"You gentlemen have to learn the art of politics. Ladies are born possessing it.” I confessed all my little lapses, while he was still in the first throes of being engaged. His arm was around my shoulder, his fingers playing with my hair.

When I had confessed all, he said, “You will make an admirable Whig hostess, my dear. The very soul of discretion. That is French for crooked as a dog's hind leg."

"Thank you, sir. Now, to change the subject, it is the copy of the diamond necklace that first brought us together, and we still don't know what Barry was doing with it."

"Andrew explained that to me. Barry had a copy made when Margaret decided to sell the original. She planned to wear the paste necklace, to conceal having sold the original. She was not happy with the copy, and said the necklace was stolen instead. Barry just tossed the copy in a drawer and forgot about it. And I, for one, am very happy he did, or I would never have got to know your delightfully warped character."

"I am happy, too, for us and Andrew. It has taken a quarter of a century for the tale to reach this satisfactory conclusion. Three lives have been impoverished by Margaret's betrayal."
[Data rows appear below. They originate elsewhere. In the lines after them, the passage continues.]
-- pv_equiv track=rewrite | github.com/cjfgml123/python_codingTest | programmers_level1/부족한금액더하기.py | solution
-- ===== SOURCE A (Python) =====
-- def solution(price, money, count):
--     _sumVal = 0
--     for i in range(1,count+1):
--         _sumVal += price * i
--
--     if money - _sumVal > 0:
--         return 0
--     else:
--         return abs(money - _sumVal)
-- ===== SOURCE B (Python) =====
-- def solution(price, money, count):
--     if count > 0:
--         total = price * count * (count + 1) // 2
--     else:
--         total = 0
--     return max(0, total - money)
-- ===== Notes on version B (the rewrite author's own statement) =====
-- stated objective: faster
-- what changed: Replaces the O(count) accumulation loop by the closed-form triangular-number sum price*count*(count+1)//2 and expresses the shortfall as max(0, total - money).
import Mathlib
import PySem

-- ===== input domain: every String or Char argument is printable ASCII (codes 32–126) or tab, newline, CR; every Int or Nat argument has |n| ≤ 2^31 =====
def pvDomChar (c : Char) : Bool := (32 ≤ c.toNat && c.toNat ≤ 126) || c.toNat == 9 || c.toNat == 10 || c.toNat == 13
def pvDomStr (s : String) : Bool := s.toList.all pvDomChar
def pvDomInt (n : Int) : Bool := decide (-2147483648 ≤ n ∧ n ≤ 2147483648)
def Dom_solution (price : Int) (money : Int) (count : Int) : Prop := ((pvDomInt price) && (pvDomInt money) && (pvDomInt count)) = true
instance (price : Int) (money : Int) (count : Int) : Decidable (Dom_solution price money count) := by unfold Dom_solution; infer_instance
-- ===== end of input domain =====

-- B replaces A's O(count) summation loop by the closed-form triangular sum price*count*(count+1)//2 (faster, asymptotic).


-- ===== PORT A =====
def solution (price : Int) (money : Int) (count : Int) : Int :=
  let sumVal : Int := (PySem.List.pyRange 1 (count + 1) 1).foldl (fun s i => s + price * i) 0
  if money - sumVal > 0 then 0 else |money - sumVal|

-- ===== PORT B =====
def solution_alt (price : Int) (money : Int) (count : Int) : Int :=
  let total : Int := if count > 0 then PySem.Int.floordiv (price * count * (count + 1)) 2 else 0
  max 0 (total - money)

-- ===== PRECONDITION & SPEC =====
def Spec_solution (price : Int) (money : Int) (count : Int) (out : Int) : Prop := out = solution_alt price money count
instance (price : Int) (money : Int) (count : Int) (out : Int) : Decidable (Spec_solution price money count out) := by unfold Spec_solution; infer_instance

-- ===== CLAIM (what is proved, stated in full; the proofs are below) =====
def Claim_equal_solution : Prop := ∀ (price : Int) (money : Int) (count : Int), Dom_solution price money count → Spec_solution price money count (solution price money count)

-- ===== LEMMAS AND PROOFS =====

theorem sum_loop_two (price : Int) : ∀ (n : ℕ),
    ((PySem.List.pyRange 1 ((n : Int) + 1) 1).foldl (fun s i => s + price * i) 0) * 2
      = price * n * (n + 1) := by
  intro n
  induction n with
  | zero => simp [PySem.List.pyRange_one_eq_nil (by omega : (1:Int) ≤ 1)]
  | succ k ih =>
      have h : PySem.List.pyRange 1 (((k + 1 : ℕ) : Int) + 1) 1
          = PySem.List.pyRange 1 ((k : Int) + 1) 1 ++ [(k : Int) + 1] := by
        have := PySem.List.pyRange_one_succ_right (a := 1) (b := (k : Int) + 1) (by omega)
        push_cast
        push_cast at this
        exact this
      rw [h, List.foldl_append]
      simp only [List.foldl]
      push_cast
      push_cast at ih
      nlinarith [ih]

theorem loop_eq_closed (price count : Int) :
    ((PySem.List.pyRange 1 (count + 1) 1).foldl (fun s i => s + price * i) 0)
      = if count > 0 then PySem.Int.floordiv (price * count * (count + 1)) 2 else 0 := by
  by_cases hc : count > 0
  · simp only [hc, if_pos]
    obtain ⟨n, hn⟩ : ∃ n : ℕ, count = (n : Int) := ⟨count.toNat, by omega⟩
    subst hn
    have h2 := sum_loop_two price n
    rw [← h2]
    unfold PySem.Int.floordiv
    rw [Int.mul_fdiv_cancel _ (by norm_num)]
  · rw [if_neg hc]
    rw [PySem.List.pyRange_one_eq_nil (by omega)]
    simp

-- ===== VERDICT (by name: the statement is the Claim_ definition above) =====
theorem solution_spec : Claim_equal_solution := by
  intro price money count _
  unfold Spec_solution solution solution_alt
  simp only [loop_eq_closed]
  set T : Int := if count > 0 then PySem.Int.floordiv (price * count * (count + 1)) 2 else 0
  by_cases h : money - T > 0
  · rw [if_pos h]
    omega
  · rw [if_neg h]
    rw [abs_of_nonpos (by omega)]
    omega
"Let it be a lesson for us. I don't know how they could have hidden their joy from the world when they fell in love and married. Folks say love and a cough cannot be hidden. I can only conclude they did not love as we love, Zoie. I feel like hiring a platform and announcing our wedding to the whole parish."

"An advertisement in the journals will serve the purpose,” I said, but truly I felt the same as Weylin. “You need not hire a platform, but when I give you our first son, I want fireworks at Parham."

His fingers tilted my face to his. “There will be fireworks at Parham long before that, my dear, if I have anything to say about it."